Золотоносные усы
Анна Толстова о выставке Сальвадора Дали
"Но я и усами превзойду Ницше! Мои усы не будут унылыми, катастрофическими, отягощенными туманами и вагнеровской музыкой". "Убежден, что как аналитик и психолог я превосхожу Марселя Пруста". "После Дионисия Ареопагита никто на Западе, ни Леонардо да Винчи, ни Парацельс, ни Гете, ни Ницше, не имел такой тесной связи с Космосом, как..." Не надо быть таким же великим пророком, каким был автор "Дневника гения", чтобы предсказать, которая из московских выставок 2011 года побьет все рекорды посещаемости. Так и напишем: гвоздем сезона стала ретроспектива Сальвадора Дали в ГМИИ имени Пушкина, плотная очередь опутывала клейновский храм искусств тройным кольцом, временами перекрывая Волхонку.

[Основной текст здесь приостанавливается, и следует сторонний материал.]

lemma DInv_init (known : List (List (String × String))) :
    DInv known PySem.Set.empty
      ((PySem.List.enumerate known 0).foldl bBuild (PySem.Dict.empty, PySem.Dict.empty, PySem.Dict.empty)).1
      ((PySem.List.enumerate known 0).foldl bBuild (PySem.Dict.empty, PySem.Dict.empty, PySem.Dict.empty)).2.1
      ((PySem.List.enumerate known 0).foldl bBuild (PySem.Dict.empty, PySem.Dict.empty, PySem.Dict.empty)).2.2 := by
  refine ⟨?_, ?_, ?_⟩
  · intro s
    rw [build_getD1, PySem.Dict.getD_empty, List.nil_append, filter_enum]
    apply QI_of_filter
    intro j
    unfold P1 kd
    simp only [decide_eq_true_eq]
    constructor
    · rintro ⟨hR, h1, h2⟩
      exact ⟨hR, fun hc => h2 (h1 ▸ hc), h1⟩
    · rintro ⟨hR, h1, h2⟩
      exact ⟨hR, h2, fun hc => h1 (h2.symm ▸ hc)⟩
  · intro t h
    rw [build_getD2, PySem.Dict.getD_empty, List.nil_append, filter_enum]
    apply QI_of_filter
    intro j
    unfold P2 kd
    simp only [decide_eq_true_eq]
    constructor
    · rintro ⟨hR, h1, h2, h3, h4, h5⟩
      exact ⟨hR, fun hc => h4 (h2 ▸ hc), fun hc => h5 (h3 ▸ hc), h1, h2, h3⟩
    · rintro ⟨hR, h1, h2, h3, h4, h5⟩
      exact ⟨hR, h3, h4, h5, fun hc => h1 (h4.symm ▸ hc), fun hc => h2 (h5.symm ▸ hc)⟩
  · intro t h
    rw [build_getD3, PySem.Dict.getD_empty, List.nil_append, filter_enum]
    apply QI_of_filter
    intro j
    unfold P3 kd
    simp only [decide_eq_true_eq]
    constructor
    · rintro ⟨hR, h1, h2, h3, h4⟩
      exact ⟨hR, fun hc => h3 (h1 ▸ hc), fun hc => h4 (h2 ▸ hc), h1, h2⟩
    · rintro ⟨hR, h1, h2, h3, h4⟩
      exact ⟨hR, h3, h4, fun hc => h1 (h3.symm ▸ hc), fun hc => h2 (h4.symm ▸ hc)⟩


lemma not_contains_iff {S : PySem.Set Int} {j : Int} : (!S.contains j) = true ↔ j ∉ S := by
  constructor
  · intro h hm
    rw [(PySem.Set.contains_iff _ _).mpr hm] at h
    simp at h
  · intro h
    cases hc : S.contains j
    · rfl
    · exact absurd ((PySem.Set.contains_iff _ _).mp hc) h

lemma mB_case1 {f k : String × String × String} (hfid : f.1 ≠ "") (hft : f.2.1 ≠ "" ∧ f.2.2 ≠ "") :
    mB f k = true ↔ (k.1 = f.1 ∨ (k.1 = "" ∧ k.2.1 = f.2.1 ∧ k.2.2 = f.2.2)) := by
  simp only [mB, decide_eq_true_eq]
  constructor
  · rintro (⟨_, _, h⟩ | ⟨hor, _, _, h1, _, _, h2⟩)
    · exact Or.inl h.symm
    · rcases hor with hf | hk
      · exact absurd hf hfid
      · exact Or.inr ⟨hk, h1.symm, h2.symm⟩
  · rintro (h | ⟨h0, h1, h2⟩)
    · exact Or.inl ⟨hfid, h ▸ hfid, h.symm⟩
    · exact Or.inr ⟨Or.inr h0, hft.1, h1 ▸ hft.1, h1.symm, hft.2, h2 ▸ hft.2, h2.symm⟩

lemma mB_case2 {f k : String × String × String} (hfid : f.1 ≠ "") (hft : ¬(f.2.1 ≠ "" ∧ f.2.2 ≠ "")) :
    mB f k = true ↔ k.1 = f.1 := by
  simp only [mB, decide_eq_true_eq]
  constructor
  · rintro (⟨_, _, h⟩ | ⟨_, h1, _, _, h2, _, _⟩)
    · exact h.symm
    · exact absurd ⟨h1, h2⟩ hft
  · intro h
    exact Or.inl ⟨hfid, h ▸ hfid, h.symm⟩

lemma mB_case3 {f k : String × String × String} (hfid : f.1 = "") (hft : f.2.1 ≠ "" ∧ f.2.2 ≠ "") :
    mB f k = true ↔ (k.2.1 = f.2.1 ∧ k.2.2 = f.2.2) := by
  simp only [mB, decide_eq_true_eq]
  constructor
  · rintro (⟨h, _, _⟩ | ⟨_, _, _, h1, _, _, h2⟩)
    · exact absurd hfid h
    · exact ⟨h1.symm, h2.symm⟩
  · rintro ⟨h1, h2⟩
    exact Or.inr ⟨Or.inl hfid, hft.1, h1 ▸ hft.1, h1.symm, hft.2, h2 ▸ hft.2, h2.symm⟩

lemma mB_case4 {f k : String × String × String} (hfid : f.1 = "") (hft : ¬(f.2.1 ≠ "" ∧ f.2.2 ≠ "")) :
    mB f k = false := by
  rw [Bool.eq_false_iff]
  intro hc
  simp only [mB, decide_eq_true_eq] at hc
  rcases hc with ⟨h, _, _⟩ | ⟨_, h1, _, _, h2, _, _⟩
  · exact h hfid
  · exact hft ⟨h1, h2⟩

Постоять в очереди придется и утонченным эстетам, призирающим Дали как китч и попсу. Дело в том, что это первая полноценная ретроспектива художника, которой Россия, подарившая ему Гала — музу, мучительницу, любовницу, мать, хозяйку, секретаршу, продюсера и пиар-агента, наконец-то дождалась по случаю года Испании. Выставку привозят из Музея-театра Дали в Фигерасе. Из того самого красного здания в золотых яйцах, к которому, надо сказать, выстраиваются очереди не короче, чем к Уффици. Из музея, где хранится, может, и не самый лучший, но бесспорно подлинный Дали, причем в огромных количествах. Привезут не одну лишь тиражную графику, не сомнительные артефакты из сомнительных коллекций, чего было уже предостаточно. Привезут две дюжины картин, около девяноста рисунков, объекты, фотографии и литографии, на десерт покажут "Андалузского пса" и "Золотой век". Впрочем, целевой аудитории Дали, как правило, все равно, подлинник перед ней или копия — собственно, он сам к этому стремился.

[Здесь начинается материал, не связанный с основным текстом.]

-- pv_equiv track=rewrite | github.com/Jay-Pel/odoo-module-builder | backend/services/ai_agents.py | analyze_module_complexity
-- ===== SOURCE A (Python) =====
-- def analyze_module_complexity(module_files: dict) -> dict:
--     """
--     Analyze module complexity for pricing
--
--     Args:
--         module_files: Dictionary of module files
--
--     Returns:
--         dict: Complexity analysis
--     """
--     analysis = {
--         'total_files': len(module_files),
--         'python_files': 0,
--         'xml_files': 0,
--         'csv_files': 0,
--         'total_lines': 0,
--         'models_count': 0,
--         'views_count': 0,
--         'complexity_score': 0
--     }
--
--     for file_path, content in module_files.items():
--         if not isinstance(content, str):
--             continue
--
--         lines = content.count('\n') + 1
--         analysis['total_lines'] += lines
--
--         if file_path.endswith('.py'):
--             analysis['python_files'] += 1
--             # Count model definitions
--             analysis['models_count'] += content.count('class ') * content.count('models.Model')
--         elif file_path.endswith('.xml'):
--             analysis['xml_files'] += 1
--             # Count view definitions
--             analysis['views_count'] += content.count('<record') * content.count('ir.ui.view')
--         elif file_path.endswith('.csv'):
--             analysis['csv_files'] += 1
--
--     # Calculate complexity score (0-100)
--     base_score = min(analysis['total_files'] * 5, 30)
--     code_score = min(analysis['total_lines'] // 50, 40)
--     feature_score = min((analysis['models_count'] + analysis['views_count']) * 5, 30)
--
--     analysis['complexity_score'] = base_score + code_score + feature_score
--
--     return analysis
-- ===== SOURCE B (Python) =====
-- def analyze_module_complexity(module_files: dict) -> dict:
--     """Compute each complexity field by its own independent pass (different decomposition)."""
--     texts = [(p, c) for p, c in module_files.items() if isinstance(c, str)]
--
--     python_files = sum(1 for p, _ in texts if p.endswith('.py'))
--     xml_files = sum(1 for p, _ in texts if p.endswith('.xml'))
--     csv_files = sum(1 for p, _ in texts if p.endswith('.csv'))
--     total_lines = sum(c.count('\n') + 1 for _, c in texts)
--     models_count = sum(c.count('class ') * c.count('models.Model')
--                        for p, c in texts if p.endswith('.py'))
--     views_count = sum(c.count('<record') * c.count('ir.ui.view')
--                       for p, c in texts if p.endswith('.xml'))
--
--     complexity_score = (min(len(module_files) * 5, 30)
--                         + min(total_lines // 50, 40)
--                         + min((models_count + views_count) * 5, 30))
--
--     return {
--         'total_files': len(module_files),
--         'python_files': python_files,
--         'xml_files': xml_files,
--         'csv_files': csv_files,
--         'total_lines': total_lines,
--         'models_count': models_count,
--         'views_count': views_count,
--         'complexity_score': complexity_score,
--     }
-- ===== Notes on version B (the rewrite author's own statement) =====
-- stated objective: alternative
-- what changed: A keeps one mutable dict and updates all counters inside a single loop with an if/elif chain; B computes each output field by its own independent pass/comprehension over the (path, content) pairs and assembles the result at the end.
import Mathlib
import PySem

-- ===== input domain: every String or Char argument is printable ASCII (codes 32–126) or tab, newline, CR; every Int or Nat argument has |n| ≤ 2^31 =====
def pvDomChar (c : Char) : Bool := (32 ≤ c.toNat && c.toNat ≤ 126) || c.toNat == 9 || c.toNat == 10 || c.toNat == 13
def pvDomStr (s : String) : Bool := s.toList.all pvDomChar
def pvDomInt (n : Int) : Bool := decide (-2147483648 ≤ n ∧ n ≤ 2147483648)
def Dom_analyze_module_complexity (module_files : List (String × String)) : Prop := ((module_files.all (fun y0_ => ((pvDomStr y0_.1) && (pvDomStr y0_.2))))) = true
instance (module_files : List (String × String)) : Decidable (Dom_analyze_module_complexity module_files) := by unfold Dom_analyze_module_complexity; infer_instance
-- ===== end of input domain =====

-- B replaces A's single loop over a mutable dict by one independent pass per output field (alternative decomposition; return-value equivalence).

-- ===== PORT A =====
-- one loop iteration of A: state = (python_files, xml_files, csv_files, total_lines, models_count, views_count)
-- (the `isinstance(content, str)` guard is always true here: values are Strings under the type convention)
def amcStep (s : Int × Int × Int × Int × Int × Int) (pc : String × String) :
    Int × Int × Int × Int × Int × Int :=
  match s with
  | (py, xml, csv, lines, models, views) =>
    let lines := lines + ((PySem.Str.count pc.2 "\n" : Int) + 1)
    if PySem.Str.endswith pc.1 ".py" then
      (py + 1, xml, csv, lines,
       models + (PySem.Str.count pc.2 "class " : Int) * (PySem.Str.count pc.2 "models.Model" : Int),
       views)
    else if PySem.Str.endswith pc.1 ".xml" then
      (py, xml + 1, csv, lines, models,
       views + (PySem.Str.count pc.2 "<record" : Int) * (PySem.Str.count pc.2 "ir.ui.view" : Int))
    else if PySem.Str.endswith pc.1 ".csv" then
      (py, xml, csv + 1, lines, models, views)
    else
      (py, xml, csv, lines, models, views)

def analyze_module_complexity (module_files : List (String × String)) : List (String × Int) :=
  let s := module_files.foldl amcStep (0, 0, 0, 0, 0, 0)
  match s with
  | (py, xml, csv, lines, models, views) =>
    let base_score := min ((module_files.length : Int) * 5) 30
    let code_score := min (PySem.Int.floordiv lines 50) 40
    let feature_score := min ((models + views) * 5) 30
    [("total_files", (module_files.length : Int)),
     ("python_files", py), ("xml_files", xml), ("csv_files", csv),
     ("total_lines", lines), ("models_count", models), ("views_count", views),
     ("complexity_score", base_score + code_score + feature_score)]

-- ===== PORT B =====
def analyze_module_complexity_alt (module_files : List (String × String)) : List (String × Int) :=
  let texts := module_files   -- the isinstance(c, str) filter keeps everything: values are Strings
  let python_files : Int := (texts.countP (fun pc => PySem.Str.endswith pc.1 ".py") : Int)
  let xml_files : Int := (texts.countP (fun pc => PySem.Str.endswith pc.1 ".xml") : Int)
  let csv_files : Int := (texts.countP (fun pc => PySem.Str.endswith pc.1 ".csv") : Int)
  let total_lines : Int := (texts.map (fun pc => (PySem.Str.count pc.2 "\n" : Int) + 1)).sum
  let models_count : Int :=
    ((texts.filter (fun pc => PySem.Str.endswith pc.1 ".py")).map
      (fun pc => (PySem.Str.count pc.2 "class " : Int) * (PySem.Str.count pc.2 "models.Model" : Int))).sum
  let views_count : Int :=
    ((texts.filter (fun pc => PySem.Str.endswith pc.1 ".xml")).map
      (fun pc => (PySem.Str.count pc.2 "<record" : Int) * (PySem.Str.count pc.2 "ir.ui.view" : Int))).sum
  let complexity_score :=
    min ((module_files.length : Int) * 5) 30
    + min (PySem.Int.floordiv total_lines 50) 40
    + min ((models_count + views_count) * 5) 30
  [("total_files", (module_files.length : Int)),
   ("python_files", python_files), ("xml_files", xml_files), ("csv_files", csv_files),
   ("total_lines", total_lines), ("models_count", models_count), ("views_count", views_count),
   ("complexity_score", complexity_score)]

-- ===== PRECONDITION & SPEC =====
def Spec_analyze_module_complexity (module_files : List (String × String)) (out : List (String × Int)) : Prop := out = analyze_module_complexity_alt module_files
instance (module_files : List (String × String)) (out : List (String × Int)) : Decidable (Spec_analyze_module_complexity module_files out) := by unfold Spec_analyze_module_complexity; infer_instance

-- ===== CLAIM (what is proved, stated in full; the proofs are below) =====
def Claim_equal_analyze_module_complexity : Prop := ∀ (module_files : List (String × String)), Dom_analyze_module_complexity module_files → Spec_analyze_module_complexity module_files (analyze_module_complexity module_files)

-- ===== LEMMAS AND PROOFS =====

-- a nonempty suffix determines the last element
theorem pv_getLast?_of_suffix {α : Type} {p s : List α} (h : p <:+ s) (hp : p ≠ []) :
    s.getLast? = p.getLast? := by
  obtain ⟨t, rfl⟩ := h
  rw [List.getLast?_append]
  cases hpl : p.getLast? with
  | none => exact absurd (List.getLast?_eq_none_iff.mp hpl) hp
  | some a => rfl

-- the three extensions are mutually exclusive (different last characters)
theorem pv_excl {s : String} {p q : String} (hne : p.toList.getLast? ≠ q.toList.getLast?)
    (hp : p.toList ≠ []) (hq : q.toList ≠ []) (h : PySem.Str.endswith s p = true) :
    PySem.Str.endswith s q = false := by
  by_contra hc
  have hq' : PySem.Str.endswith s q = true := by
    cases h' : PySem.Str.endswith s q with
    | true => rfl
    | false => exact absurd h' hc
  have h1 : p.toList <:+ s.toList := by
    have := (PySem.Chars.endswith_iff (s := s.toList) (p := p.toList)).mp (by simpa using h)
    exact this
  have h2 : q.toList <:+ s.toList := by
    have := (PySem.Chars.endswith_iff (s := s.toList) (p := q.toList)).mp (by simpa using hq')
    exact this
  have e1 := pv_getLast?_of_suffix h1 hp
  have e2 := pv_getLast?_of_suffix h2 hq
  exact hne (e1 ▸ e2 ▸ rfl)

-- loop invariant: A's fold from any start state adds B's per-field sums
theorem pv_fold (l : List (String × String)) :
    ∀ (a b c d e f : Int),
    l.foldl amcStep (a, b, c, d, e, f) =
      (a + (l.countP (fun pc => PySem.Str.endswith pc.1 ".py") : Int),
       b + (l.countP (fun pc => PySem.Str.endswith pc.1 ".xml") : Int),
       c + (l.countP (fun pc => PySem.Str.endswith pc.1 ".csv") : Int),
       d + (l.map (fun pc => (PySem.Str.count pc.2 "\n" : Int) + 1)).sum,
       e + ((l.filter (fun pc => PySem.Str.endswith pc.1 ".py")).map
              (fun pc => (PySem.Str.count pc.2 "class " : Int) * (PySem.Str.count pc.2 "models.Model" : Int))).sum,
       f + ((l.filter (fun pc => PySem.Str.endswith pc.1 ".xml")).map
              (fun pc => (PySem.Str.count pc.2 "<record" : Int) * (PySem.Str.count pc.2 "ir.ui.view" : Int))).sum) := by
  induction l with
  | nil => intro a b c d e f; simp
  | cons hd tl ih =>
    intro a b c d e f
    by_cases hpy : PySem.Str.endswith hd.1 ".py" = true
    · have hx : PySem.Str.endswith hd.1 ".xml" = false := pv_excl (by decide) (by decide) (by decide) hpy
      have hc : PySem.Str.endswith hd.1 ".csv" = false := pv_excl (by decide) (by decide) (by decide) hpy
      simp only [List.foldl_cons, amcStep, hpy, if_true, ih, List.countP_cons, List.map_cons,
        List.sum_cons, List.filter_cons, hx, hc]
      simp
      and_intros <;> first | trivial | ring
    · by_cases hxml : PySem.Str.endswith hd.1 ".xml" = true
      · have hc : PySem.Str.endswith hd.1 ".csv" = false := pv_excl (by decide) (by decide) (by decide) hxml
        simp only [List.foldl_cons, amcStep, hpy, hxml, if_true, if_false, ih, List.countP_cons,
          List.map_cons, List.sum_cons, List.filter_cons, hc]
        simp [hpy, hxml]
        and_intros <;> first | trivial | ring
      · by_cases hcsv : PySem.Str.endswith hd.1 ".csv" = true
        · simp only [List.foldl_cons, amcStep, hpy, hxml, hcsv, if_true, if_false, ih,
            List.countP_cons, List.map_cons, List.sum_cons, List.filter_cons]
          simp [hpy, hxml, hcsv]
          and_intros <;> first | trivial | ring
        · simp only [List.foldl_cons, amcStep, hpy, hxml, hcsv, if_false, ih,
            List.countP_cons, List.map_cons, List.sum_cons, List.filter_cons]
          simp [hpy, hxml, hcsv]
          and_intros <;> first | trivial | ring

-- ===== VERDICT (by name: the statement is the Claim_ definition above) =====
theorem analyze_module_complexity_spec : Claim_equal_analyze_module_complexity := by
  intro mf _
  unfold Spec_analyze_module_complexity analyze_module_complexity analyze_module_complexity_alt
  simp only [pv_fold, zero_add]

Обычай интеллектуалов презирать Дали восходит к сюрреалистам, обвинившим его во всех смертных грехах, идеологических, эстетических, политических. На любой большой и добросовестной выставке сюрреализма эта ненависть становится еще и по-человечески понятной: Ив Танги, Ханс Беллмер, Макс Эрнст — он подворовывал у многих, тащил самое лучшее, справедливо заявив напоследок: "Сюрреализм — это я". Сам Дали, превзошедший Ницше, Гете, Пруста и Парацельса, к сюрреалистам относился снисходительно, Андре Бретона прощал, а обидная бретоновская анаграмма Avida Dollars жадному до долларов адресату откровенно нравилась. Вот кого золотоносный Дали не любил и не прощал, так это абстракционистов, и в этом он, эстет, позер и денди, солидарен с самыми широкими народными массами. Насмехался над Мондрианом и Поллоком, говорил, что из Кандинского вышел бы неплохой эмальер. Но зато преклонялся перед столь же вороватым Пикассо, называл духовным отцом и грозился побороть — по Фрейду. И конечно, молился на Рафаэля. Впрочем, сколько бы ни пытался Дали войти в Рафаэлев образ, был он — с его виртуозным академическим рисунком, тягучей линией, текучими формами, анаморфозами, галлюцинаторными эротическими композициями — отъявленным маньеристом, разве только взявшим психоанализ на вооружение.
Кстати, и "Дневник гения" с его копрологическими откровениями, сколь бы ни были они фрейдистски фундированы, более всего напоминает дневник маньериста Понтормо — кажется, первый в истории европейской литературы дневник, автор которого скрупулезно, наивно и без психоаналитических реверансов ведет хронику собственных пищеварительных процессов. И уж если говорить об истории художнической литературы, то "Дневник гения" — это мостик между дневником Понтормо и "Философией Энди Уорхола". Ведь коль скоро Пикассо — духовный отец Дали, Уорхол — его духовный сын, хорошенько усвоивший отцовские уроки. Тщательно сконструированный миф и отточенный стиль человека-иконы, культ славы и культ знаменитостей, завороженность миром кино и миром моды, фейерверк броских фраз и образов, постоянная работа на публику и озабоченность медиарезонансом, восторженная самореклама... В общем, он имел полное право заявить: "Поп-арт — это я", насмешливо пошевеливая усами, не унылыми и не катастрофическими, не отягощенными ничем, кроме как вплетенными в них незабудками.